Problem requirements: Go through the material below and copy all lines with "excluded".

Records provided:

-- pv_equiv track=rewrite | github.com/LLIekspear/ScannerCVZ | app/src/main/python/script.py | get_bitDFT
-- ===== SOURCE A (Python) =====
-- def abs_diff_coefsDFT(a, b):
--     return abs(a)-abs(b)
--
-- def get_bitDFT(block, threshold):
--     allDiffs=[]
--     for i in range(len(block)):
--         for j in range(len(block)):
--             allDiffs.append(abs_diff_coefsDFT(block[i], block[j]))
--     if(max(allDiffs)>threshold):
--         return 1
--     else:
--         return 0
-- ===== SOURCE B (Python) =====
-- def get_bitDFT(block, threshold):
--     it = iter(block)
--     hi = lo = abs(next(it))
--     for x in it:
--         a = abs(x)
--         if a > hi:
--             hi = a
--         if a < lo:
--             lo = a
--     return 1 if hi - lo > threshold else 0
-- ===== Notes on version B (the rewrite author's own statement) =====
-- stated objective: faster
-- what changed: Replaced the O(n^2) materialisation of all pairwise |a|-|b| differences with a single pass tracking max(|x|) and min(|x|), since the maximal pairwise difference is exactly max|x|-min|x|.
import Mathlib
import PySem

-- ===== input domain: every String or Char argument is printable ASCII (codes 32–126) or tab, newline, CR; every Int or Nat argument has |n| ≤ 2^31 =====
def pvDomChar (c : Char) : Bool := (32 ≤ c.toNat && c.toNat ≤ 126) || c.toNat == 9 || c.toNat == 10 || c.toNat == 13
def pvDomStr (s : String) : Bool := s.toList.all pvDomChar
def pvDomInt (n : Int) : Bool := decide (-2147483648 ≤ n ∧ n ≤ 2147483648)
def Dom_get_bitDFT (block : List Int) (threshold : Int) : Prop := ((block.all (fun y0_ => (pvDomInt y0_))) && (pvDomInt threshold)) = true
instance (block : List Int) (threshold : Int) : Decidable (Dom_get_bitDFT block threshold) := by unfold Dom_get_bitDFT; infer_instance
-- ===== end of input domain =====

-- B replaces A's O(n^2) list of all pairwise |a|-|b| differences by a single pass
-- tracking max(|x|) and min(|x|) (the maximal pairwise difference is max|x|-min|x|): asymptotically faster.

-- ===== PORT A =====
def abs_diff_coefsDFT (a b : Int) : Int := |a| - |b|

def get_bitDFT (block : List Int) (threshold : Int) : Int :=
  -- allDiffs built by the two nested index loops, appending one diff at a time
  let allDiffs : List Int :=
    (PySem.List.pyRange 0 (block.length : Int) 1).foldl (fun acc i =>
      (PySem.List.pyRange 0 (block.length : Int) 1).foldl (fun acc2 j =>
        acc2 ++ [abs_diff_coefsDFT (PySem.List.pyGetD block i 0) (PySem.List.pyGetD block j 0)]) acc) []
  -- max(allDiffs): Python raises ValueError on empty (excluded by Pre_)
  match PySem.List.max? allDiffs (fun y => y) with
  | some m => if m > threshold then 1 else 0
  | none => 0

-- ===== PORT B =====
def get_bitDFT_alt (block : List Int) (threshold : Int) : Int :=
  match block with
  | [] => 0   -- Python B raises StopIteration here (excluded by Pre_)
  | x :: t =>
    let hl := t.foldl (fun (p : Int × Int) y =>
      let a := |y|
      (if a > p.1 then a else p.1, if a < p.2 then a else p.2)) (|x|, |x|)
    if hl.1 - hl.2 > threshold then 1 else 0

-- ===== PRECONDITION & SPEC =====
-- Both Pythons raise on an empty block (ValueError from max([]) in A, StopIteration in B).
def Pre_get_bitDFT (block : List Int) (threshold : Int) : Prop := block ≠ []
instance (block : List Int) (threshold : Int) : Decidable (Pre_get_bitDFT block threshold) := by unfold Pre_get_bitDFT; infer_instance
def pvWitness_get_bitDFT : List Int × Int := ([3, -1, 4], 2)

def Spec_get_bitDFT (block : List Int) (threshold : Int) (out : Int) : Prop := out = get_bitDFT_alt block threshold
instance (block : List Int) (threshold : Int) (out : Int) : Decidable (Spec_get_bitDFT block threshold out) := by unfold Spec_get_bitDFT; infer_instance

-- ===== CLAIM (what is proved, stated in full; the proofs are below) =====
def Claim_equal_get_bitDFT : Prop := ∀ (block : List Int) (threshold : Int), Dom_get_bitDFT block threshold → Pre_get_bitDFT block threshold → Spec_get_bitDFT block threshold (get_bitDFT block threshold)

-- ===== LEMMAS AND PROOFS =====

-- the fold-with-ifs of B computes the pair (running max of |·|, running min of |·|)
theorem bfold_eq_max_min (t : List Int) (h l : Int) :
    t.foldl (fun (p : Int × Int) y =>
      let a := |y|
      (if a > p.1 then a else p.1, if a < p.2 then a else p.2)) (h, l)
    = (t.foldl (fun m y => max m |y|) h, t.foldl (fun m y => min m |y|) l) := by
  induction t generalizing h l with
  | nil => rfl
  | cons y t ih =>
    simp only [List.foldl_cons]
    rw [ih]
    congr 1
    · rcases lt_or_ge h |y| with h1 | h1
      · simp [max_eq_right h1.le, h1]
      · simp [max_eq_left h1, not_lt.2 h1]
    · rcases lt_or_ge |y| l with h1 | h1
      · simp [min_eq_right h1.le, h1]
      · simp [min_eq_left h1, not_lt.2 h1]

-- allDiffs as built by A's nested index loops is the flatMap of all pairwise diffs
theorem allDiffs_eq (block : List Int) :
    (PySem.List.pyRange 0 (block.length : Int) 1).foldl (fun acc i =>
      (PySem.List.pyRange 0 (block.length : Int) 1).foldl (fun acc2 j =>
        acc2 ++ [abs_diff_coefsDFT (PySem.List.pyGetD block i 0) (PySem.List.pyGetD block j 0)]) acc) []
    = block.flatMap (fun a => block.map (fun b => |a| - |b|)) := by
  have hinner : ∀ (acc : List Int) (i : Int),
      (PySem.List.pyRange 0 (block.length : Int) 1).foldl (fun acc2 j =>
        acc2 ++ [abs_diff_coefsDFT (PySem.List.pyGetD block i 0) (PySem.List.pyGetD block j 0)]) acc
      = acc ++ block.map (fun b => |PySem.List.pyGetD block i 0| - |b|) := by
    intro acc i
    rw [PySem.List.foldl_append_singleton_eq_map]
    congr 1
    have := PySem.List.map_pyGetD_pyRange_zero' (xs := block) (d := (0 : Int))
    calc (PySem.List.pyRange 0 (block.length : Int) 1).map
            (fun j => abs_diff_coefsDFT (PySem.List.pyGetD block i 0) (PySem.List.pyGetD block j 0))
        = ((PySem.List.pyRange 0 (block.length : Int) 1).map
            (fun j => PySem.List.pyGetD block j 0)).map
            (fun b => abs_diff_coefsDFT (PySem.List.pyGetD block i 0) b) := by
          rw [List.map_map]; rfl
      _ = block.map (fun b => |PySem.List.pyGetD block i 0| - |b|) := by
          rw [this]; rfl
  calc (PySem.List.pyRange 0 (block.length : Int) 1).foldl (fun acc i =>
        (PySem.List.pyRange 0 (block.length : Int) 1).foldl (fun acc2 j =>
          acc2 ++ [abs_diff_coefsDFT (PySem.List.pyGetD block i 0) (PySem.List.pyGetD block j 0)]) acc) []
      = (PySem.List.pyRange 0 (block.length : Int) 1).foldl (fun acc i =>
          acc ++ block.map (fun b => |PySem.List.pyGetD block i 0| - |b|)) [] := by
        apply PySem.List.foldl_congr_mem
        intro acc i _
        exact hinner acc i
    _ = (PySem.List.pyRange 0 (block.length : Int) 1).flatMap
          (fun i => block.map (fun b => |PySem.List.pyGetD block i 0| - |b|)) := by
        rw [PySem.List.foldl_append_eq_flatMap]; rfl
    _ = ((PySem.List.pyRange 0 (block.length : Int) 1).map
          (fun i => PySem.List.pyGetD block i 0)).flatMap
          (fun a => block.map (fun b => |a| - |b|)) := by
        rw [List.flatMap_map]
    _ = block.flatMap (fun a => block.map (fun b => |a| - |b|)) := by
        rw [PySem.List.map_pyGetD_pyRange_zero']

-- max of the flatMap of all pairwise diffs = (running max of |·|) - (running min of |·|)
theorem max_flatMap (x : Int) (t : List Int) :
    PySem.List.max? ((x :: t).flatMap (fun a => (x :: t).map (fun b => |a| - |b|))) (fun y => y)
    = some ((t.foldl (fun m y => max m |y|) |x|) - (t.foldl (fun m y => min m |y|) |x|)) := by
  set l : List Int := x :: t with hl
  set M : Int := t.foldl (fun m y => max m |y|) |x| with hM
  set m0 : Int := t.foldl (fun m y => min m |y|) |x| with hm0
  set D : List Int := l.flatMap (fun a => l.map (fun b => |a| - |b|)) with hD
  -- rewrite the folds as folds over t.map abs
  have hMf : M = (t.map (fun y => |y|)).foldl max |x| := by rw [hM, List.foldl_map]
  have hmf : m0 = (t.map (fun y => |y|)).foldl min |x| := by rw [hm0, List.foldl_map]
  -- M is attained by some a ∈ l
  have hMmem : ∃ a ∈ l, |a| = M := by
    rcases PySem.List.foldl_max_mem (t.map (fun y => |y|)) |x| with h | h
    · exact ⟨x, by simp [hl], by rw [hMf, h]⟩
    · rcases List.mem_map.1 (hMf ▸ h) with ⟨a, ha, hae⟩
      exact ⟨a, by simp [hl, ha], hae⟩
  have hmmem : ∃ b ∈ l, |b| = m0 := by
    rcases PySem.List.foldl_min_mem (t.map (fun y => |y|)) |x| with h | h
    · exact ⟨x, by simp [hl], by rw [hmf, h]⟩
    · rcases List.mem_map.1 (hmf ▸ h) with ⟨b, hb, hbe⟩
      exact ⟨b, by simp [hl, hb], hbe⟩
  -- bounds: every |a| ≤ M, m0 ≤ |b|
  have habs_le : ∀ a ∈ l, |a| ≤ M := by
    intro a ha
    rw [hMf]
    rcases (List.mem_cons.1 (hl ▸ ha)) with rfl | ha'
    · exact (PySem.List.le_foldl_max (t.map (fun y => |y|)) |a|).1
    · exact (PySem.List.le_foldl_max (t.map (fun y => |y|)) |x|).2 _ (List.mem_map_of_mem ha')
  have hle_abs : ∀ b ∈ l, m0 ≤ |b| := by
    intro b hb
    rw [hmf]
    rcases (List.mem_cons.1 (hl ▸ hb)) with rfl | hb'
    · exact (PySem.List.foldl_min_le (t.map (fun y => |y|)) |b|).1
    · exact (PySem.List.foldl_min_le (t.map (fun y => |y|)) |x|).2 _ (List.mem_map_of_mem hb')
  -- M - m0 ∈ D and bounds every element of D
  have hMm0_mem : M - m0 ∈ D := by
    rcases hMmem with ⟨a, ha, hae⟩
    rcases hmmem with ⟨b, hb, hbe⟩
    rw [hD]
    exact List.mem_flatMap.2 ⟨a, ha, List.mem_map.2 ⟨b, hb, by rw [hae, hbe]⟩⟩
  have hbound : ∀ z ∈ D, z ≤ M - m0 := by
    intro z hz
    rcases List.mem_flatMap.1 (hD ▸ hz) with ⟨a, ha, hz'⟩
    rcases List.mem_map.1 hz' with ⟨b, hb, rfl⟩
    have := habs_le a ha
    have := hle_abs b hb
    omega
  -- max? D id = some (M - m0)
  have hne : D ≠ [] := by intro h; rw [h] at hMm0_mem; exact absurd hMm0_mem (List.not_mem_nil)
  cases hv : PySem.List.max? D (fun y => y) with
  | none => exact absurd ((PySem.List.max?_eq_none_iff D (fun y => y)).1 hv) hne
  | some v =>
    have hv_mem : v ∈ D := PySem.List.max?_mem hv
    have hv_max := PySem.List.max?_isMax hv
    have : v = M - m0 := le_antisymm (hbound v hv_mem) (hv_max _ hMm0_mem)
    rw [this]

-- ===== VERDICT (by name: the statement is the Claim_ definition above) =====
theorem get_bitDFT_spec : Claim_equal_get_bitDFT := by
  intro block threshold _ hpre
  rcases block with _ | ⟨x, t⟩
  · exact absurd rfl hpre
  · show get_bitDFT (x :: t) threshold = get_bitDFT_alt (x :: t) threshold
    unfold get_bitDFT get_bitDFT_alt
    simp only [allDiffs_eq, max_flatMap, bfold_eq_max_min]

Exercise answer:
  -- max(allDiffs): Python raises ValueError on empty (excluded by Pre_)
  | [] => 0   -- Python B raises StopIteration here (excluded by Pre_)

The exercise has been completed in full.